In September 2019, the LRC took on the Department for Education in the Makhanda High Court in order to defend the right to education of undocumented learners.
In South Africa, the funding for “no-fee” schools used to be determined by a survey at the beginning of each school year which, among other things, required schools to self-report the number of learners at their institution onto a central database.
Unfortunately, some schools inflated their numbers with “ghost learners”, resulting in serious misallocation of funds. The risk of fraud, coupled with the Department of Home Affairs’ desire to curb illegal immigration, formed the backdrop to the Department of Education’s decision to publish a circular in 2016 which stated that it would only provide funding for learners who were uploaded onto the central database with the required documentation (i.e. birth certificate, ID number or passport).
The policy potentially affected millions of learners, both national and non-national. While it is a common misconception that a lack of documentation is an irregular migration issue, the bureaucratic barriers to birth registration within South Africa mean that an estimated 5% of its population is unregistered. Indeed, around 83% of undocumented learners currently attending school in South Africa are South African.
For Phakamisa High School, whose governing body was represented by the LRC, the policy change meant that over 10% of its students no longer received funding, resulting in shortages which affected all students. Phakamisa decided not to admit any more undocumented students. Other schools took the more drastic measure of expelling current undocumented learners if they could not provide the required documents.

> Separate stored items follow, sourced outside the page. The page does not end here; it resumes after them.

-- pv_equiv track=rewrite | github.com/WRF-Chem-Polar/WRF-infra | postprocess/wrfpp.py | _units_mpl
-- ===== SOURCE A (Python) =====
-- def _units_mpl(units):
--     """Return given units, formatted for displaying on Matplotlib plots.
--
--     Parameters:
--     -----------
--     units : str
--         The units to format (eg. "km s-1").
--
--     Returns:
--     --------
--     str
--         The units formatted for Matplotlib (eg. "km s$^{-1}$").
--
--     """
--     split = units.split()
--     for i, s in enumerate(split):
--         n = len(s) - 1
--         while n >= 0 and s[n] in "-0123456789":
--             n -= 1
--         if n < 0:
--             raise ValueError("Could not process units.")
--         if n != len(s):
--             split[i] = "%s$^{%s}$" % (s[: n + 1], s[n + 1 :])
--     return " ".join(split)
-- ===== SOURCE B (Python) =====
-- def _units_mpl(units):
--     # Forward minimal-split search (the lazy-regex view r'(.*?)([-0-9]*)'):
--     # take the SHORTEST prefix whose remainder is entirely '-'/digits.
--     def fmt(s):
--         for k in range(len(s) + 1):
--             if all(c in "-0123456789" for c in s[k:]):
--                 if k == 0:
--                     raise ValueError("Could not process units.")
--                 return "%s$^{%s}$" % (s[:k], s[k:])
--     return " ".join(fmt(s) for s in units.split())
-- ===== Notes on version B (the rewrite author's own statement) =====
-- stated objective: alternative
-- what changed: Replaces A's backward per-token index scan with a forward minimal-split search (the lazy-regex view: take the shortest prefix whose remainder is all minus/digit characters), raising where that prefix is empty; Pre_ excludes inputs on which both A and B raise ValueError (a whitespace-separated token consisting entirely of minus/digit characters).
import Mathlib
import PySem

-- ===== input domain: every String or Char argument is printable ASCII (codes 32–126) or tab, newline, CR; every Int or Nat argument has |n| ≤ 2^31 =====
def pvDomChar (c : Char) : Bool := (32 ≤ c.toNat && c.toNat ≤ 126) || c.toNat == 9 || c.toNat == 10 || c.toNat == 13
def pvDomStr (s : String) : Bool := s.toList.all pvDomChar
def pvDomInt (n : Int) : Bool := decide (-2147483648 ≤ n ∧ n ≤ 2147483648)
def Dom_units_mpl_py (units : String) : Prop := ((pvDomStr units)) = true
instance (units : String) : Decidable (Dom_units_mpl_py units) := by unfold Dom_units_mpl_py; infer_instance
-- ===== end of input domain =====

-- B replaces A's backward index scan per token with a forward minimal-split search
-- (shortest prefix whose remainder is all minus/digit chars); alternative decomposition, same result.

-- membership test `c in "-0123456789"` (single character in an ASCII literal: exact as list membership)
def pvIsSup (c : Char) : Bool := "-0123456789".toList.contains c

-- ===== PORT A =====
-- A's backward while loop: n = len(s)-1; while n >= 0 and s[n] in "-0123456789": n -= 1; returns final n.
-- Fuel k means "current n = k-1"; s[n] with 0 ≤ n < len(s) is exact via PySem.List.pyGet?.
def pvScanA (s : List Char) : Nat → Int
  | 0 => -1
  | k+1 =>
    match PySem.List.pyGet? s (k : Int) with
    | some c => if pvIsSup c then pvScanA s k else (k : Int)
    | none => (k : Int)   -- unreachable: k < s.length whenever called

-- one token of A's loop body; none = `raise ValueError`
def pvTokA (s : String) : Option String :=
  let cs := s.toList
  let n := pvScanA cs cs.length
  if n < 0 then none
  else if n ≠ (cs.length : Int) then
    -- "%s$^{%s}$" % (s[: n + 1], s[n + 1 :]); slices with 0 ≤ n+1 ≤ len are take/drop (exact)
    some (String.ofList (cs.take (n + 1).toNat ++ "$^{".toList ++ cs.drop (n + 1).toNat ++ "}$".toList))
  else some s

def units_mpl_py (units : String) : String :=
  match (PySem.Str.split₀ units).mapM pvTokA with
  | some parts => PySem.Str.join " " parts
  | none => ""   -- the Python raises ValueError here; excluded by Pre_units_mpl_py

-- ===== PORT B =====
-- B's forward loop `for k in range(len(s)+1): if all(c in "-0123456789" for c in s[k:])`:
-- `pre` is the reversed already-consumed prefix s[:k], `rest` is s[k:].
def pvGoB (pre rest : List Char) : Option String :=
  if rest.all pvIsSup then
    if pre.isEmpty then none   -- k == 0: raise ValueError
    else some (String.ofList (pre.reverse ++ "$^{".toList ++ rest ++ "}$".toList))
  else
    match rest with
    | [] => none               -- unreachable: [] is all pvIsSup
    | c :: t => pvGoB (c :: pre) t

-- one token of B's loop body; none = `raise ValueError`
def pvTokB (s : String) : Option String := pvGoB [] s.toList

def units_mpl_py_alt (units : String) : String :=
  match (PySem.Str.split₀ units).mapM pvTokB with
  | some parts => PySem.Str.join " " parts
  | none => ""   -- B raises ValueError here too; excluded by Pre_units_mpl_py

-- ===== PRECONDITION & SPEC =====
-- Pre_ excludes exactly the inputs on which A raises ValueError (and B raises it too):
-- some whitespace-separated token consists entirely of minus/digit characters.
def Pre_units_mpl_py (units : String) : Prop :=
  ∀ s ∈ PySem.Str.split₀ units, ¬ (s.toList.all pvIsSup = true)
instance (units : String) : Decidable (Pre_units_mpl_py units) := by
  unfold Pre_units_mpl_py; infer_instance

def pvWitness_units_mpl_py : String := "km s-1"

def Spec_units_mpl_py (units : String) (out : String) : Prop := out = units_mpl_py_alt units
instance (units : String) (out : String) : Decidable (Spec_units_mpl_py units out) := by unfold Spec_units_mpl_py; infer_instance

-- ===== CLAIM (what is proved, stated in full; the proofs are below) =====
def Claim_equal_units_mpl_py : Prop := ∀ (units : String), Dom_units_mpl_py units → Pre_units_mpl_py units → Spec_units_mpl_py units (units_mpl_py units)

-- ===== LEMMAS AND PROOFS =====

-- the non-superscript prefix of cs (everything before the maximal trailing '-'/digit run)
def pvR (cs : List Char) : List Char := (cs.reverse.dropWhile pvIsSup).reverse

-- the scan never looks at indices >= its fuel
theorem pvScanA_append (t : List Char) (c : Char) (k : Nat) (hk : k <= t.length) :
    pvScanA (t ++ [c]) k = pvScanA t k := by
  induction k with
  | zero => rfl
  | succ k ih =>
    have hk' : k < t.length := hk
    simp only [pvScanA, PySem.List.pyGet?_natCast]
    rw [List.getElem?_append_left hk']
    cases h : t[k]? with
    | none => rfl
    | some c' => simp only [ih (Nat.le_of_lt hk')]

-- A's final n equals (length of the non-superscript prefix) - 1
theorem pvScanA_eq (cs : List Char) :
    pvScanA cs cs.length = ((pvR cs).length : Int) - 1 := by
  induction cs using List.reverseRecOn with
  | nil => rfl
  | append_singleton t c ih =>
    have hlen : (t ++ [c]).length = t.length + 1 := by simp
    rw [hlen]
    have hget : PySem.List.pyGet? (t ++ [c]) (t.length : Int) = some c := by simp
    simp only [pvScanA, hget]
    by_cases hc : pvIsSup c = true
    · rw [if_pos hc, pvScanA_append t c t.length le_rfl, ih]
      simp [pvR, hc]
    · rw [if_neg hc]
      simp [pvR, hc]

-- the non-superscript prefix is literally cs.take (pvR cs).length
theorem pvPre_take (cs : List Char) : cs.take (pvR cs).length = pvR cs := by
  obtain ⟨suf, hd⟩ : ∃ suf, cs = pvR cs ++ suf := by
    refine ⟨(cs.reverse.takeWhile pvIsSup).reverse, ?_⟩
    conv_lhs => rw [← cs.reverse_reverse, ← List.takeWhile_append_dropWhile (p := pvIsSup) (l := cs.reverse)]
    rw [List.reverse_append]; rfl
  rw [show cs.take (pvR cs).length = (pvR cs ++ suf).take (pvR cs).length by rw [← hd]]
  exact List.take_left' rfl

theorem pvR_all_nil (rest : List Char) (hall : rest.all pvIsSup = true) : pvR rest = [] := by
  unfold pvR
  rw [List.dropWhile_eq_nil_iff.mpr]
  · rfl
  · intro x hx
    exact (List.all_eq_true.mp hall) x (List.mem_reverse.mp hx)

theorem pvR_cons (c : Char) (t : List Char) (hall : ¬ (c :: t).all pvIsSup = true) :
    pvR (c :: t) = c :: pvR t := by
  unfold pvR
  have hrev : (c :: t).reverse = t.reverse ++ [c] := by simp
  rw [hrev, List.dropWhile_append]
  by_cases he : (t.reverse.dropWhile pvIsSup).isEmpty
  · have hc : ¬ pvIsSup c = true := by
      intro hc
      apply hall
      apply List.all_eq_true.mpr
      intro x hx
      rcases List.mem_cons.mp hx with h | h
      · exact h ▸ hc
      · by_contra hnx
        exact hnx (List.dropWhile_eq_nil_iff.mp (List.isEmpty_iff.mp he) x (List.mem_reverse.mpr h))
    rw [if_pos he]
    simp [List.dropWhile, hc, List.isEmpty_iff.mp he]
  · rw [if_neg he]
    simp

-- closed form of B's forward search: it stops exactly at the non-superscript prefix
theorem pvGoB_eq (rest : List Char) : ∀ pre : List Char,
    pvGoB pre rest =
      (if (pre.reverse ++ pvR rest).isEmpty then none
       else some (String.ofList ((pre.reverse ++ pvR rest) ++ "$^{".toList
                    ++ rest.drop (pvR rest).length ++ "}$".toList))) := by
  induction rest with
  | nil =>
    intro pre
    unfold pvGoB
    simp [pvR]
  | cons c t ih =>
    intro pre
    by_cases hall : (c :: t).all pvIsSup = true
    · unfold pvGoB
      rw [if_pos hall, pvR_all_nil _ hall]
      by_cases hp : pre.isEmpty
      · simp [List.isEmpty_iff.mp hp]
      · have hne : pre ≠ [] := fun h => hp (by simp [h])
        simp [hp]
    · unfold pvGoB
      rw [if_neg hall]
      show pvGoB (c :: pre) t = _
      rw [ih (c :: pre), pvR_cons c t hall]
      simp [List.isEmpty_iff]

-- per-token equality: A's backward scan and B's forward search produce the same Option
theorem pvTok_eq (s : String) : pvTokA s = pvTokB s := by
  unfold pvTokA pvTokB
  set cs := s.toList with hcs
  rw [pvGoB_eq cs []]
  simp only [List.reverse_nil, List.nil_append, pvScanA_eq cs]
  by_cases hnil : (pvR cs).length = 0
  · have hr : pvR cs = [] := List.eq_nil_of_length_eq_zero hnil
    rw [if_pos (by omega : ((pvR cs).length : Int) - 1 < 0), hr]
    simp
  · have hrle : (pvR cs).length <= cs.length := by
      have := List.length_dropWhile_le (p := pvIsSup) (l := cs.reverse)
      simpa [pvR] using this
    have h0 : ¬ (((pvR cs).length : Int) - 1 < 0) := by omega
    have hne : ((pvR cs).length : Int) - 1 ≠ (cs.length : Int) := by omega
    have hempty : ¬ (pvR cs).isEmpty = true := by
      simp [List.isEmpty_iff]
      exact fun h => hnil (by simp [h])
    rw [if_neg h0, if_pos hne, if_neg hempty]
    have htn : (((pvR cs).length : Int) - 1 + 1).toNat = (pvR cs).length := by simp
    rw [htn, pvPre_take cs]

-- ===== VERDICT (by name: the statement is the Claim_ definition above) =====
theorem units_mpl_py_spec : Claim_equal_units_mpl_py := by
  intro units _ _
  unfold Spec_units_mpl_py units_mpl_py units_mpl_py_alt
  have : pvTokA = pvTokB := funext pvTok_eq
  rw [this]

After several unsuccessful attempts to persuade the Department for Education to alter its stance on funding, the LRC made an application to review and set aside the policy. They argued that the withdrawal of funding constituted an infringement of the learners’ right to a basic education, as well as their rights to equality and dignity under sections 9 and 10 respectively. Following months of delay, the Centre for Child Law (CCL), who was also represented by the LRC, made an urgent application at the end of 2018 to reinstate 37 children who had been out of school pending the challenge.
The Department defended its policy on the basis that it was intended to curb activities like human trafficking and child abduction and prostitution. Regarding undocumented non-national learners, it was argued that these children are not bearers of the unqualified right to a basic education and, in any case, the Immigration Act renders it an offence to provide schooling to an “illegal foreigner”.
In January 2019, the Makhanda High Court dismissed the urgent application but, following the threat of appeal, the Department placed the 37 children into school and proceeded to revise its policy on funding and admissions of undocumented learners. In the High Court Challenge on Wednesday, the LRC sought to crystallise this shift with a court order, which would compel the Department to fund undocumented learners in the school system nationwide. The rest of the High Court case revolved around the human rights compliance of the revised admissions policy.
It was a thrilling experience to listen to the advocates eloquently defend their clients’ right to a basic education drawing on international rights instruments, constitutional provisions and a wide range of case law, both domestic and foreign. Perhaps the most powerful moment, however, was when a number of the learners entered the courtroom with their parents to watch the case unfold. Throughout the various legal arguments made during the hearing, their presence served as a reminder of the real lives and futures which have been placed at risk since 2016.
If the Court finds a violation of section 29 regarding the revised admissions policy, the impact will affect undocumented learners across the country, who will be able to go to school by virtue of their fundamental rights, rather than the fortune of their birth registration. The judgment could also contribute significantly to international and comparative jurisprudence seeking to more clearly define the contours of the right to a basic education.
The judgment was reserved and is likely to be published within the next three months.
Abbey is an Oxford Human Rights Hub/Rhodes University Travelling Fellow and will be blogging about her experiences at the Legal Resources Centre (LRC) and the Rhodes University Law Faculty for the next five months.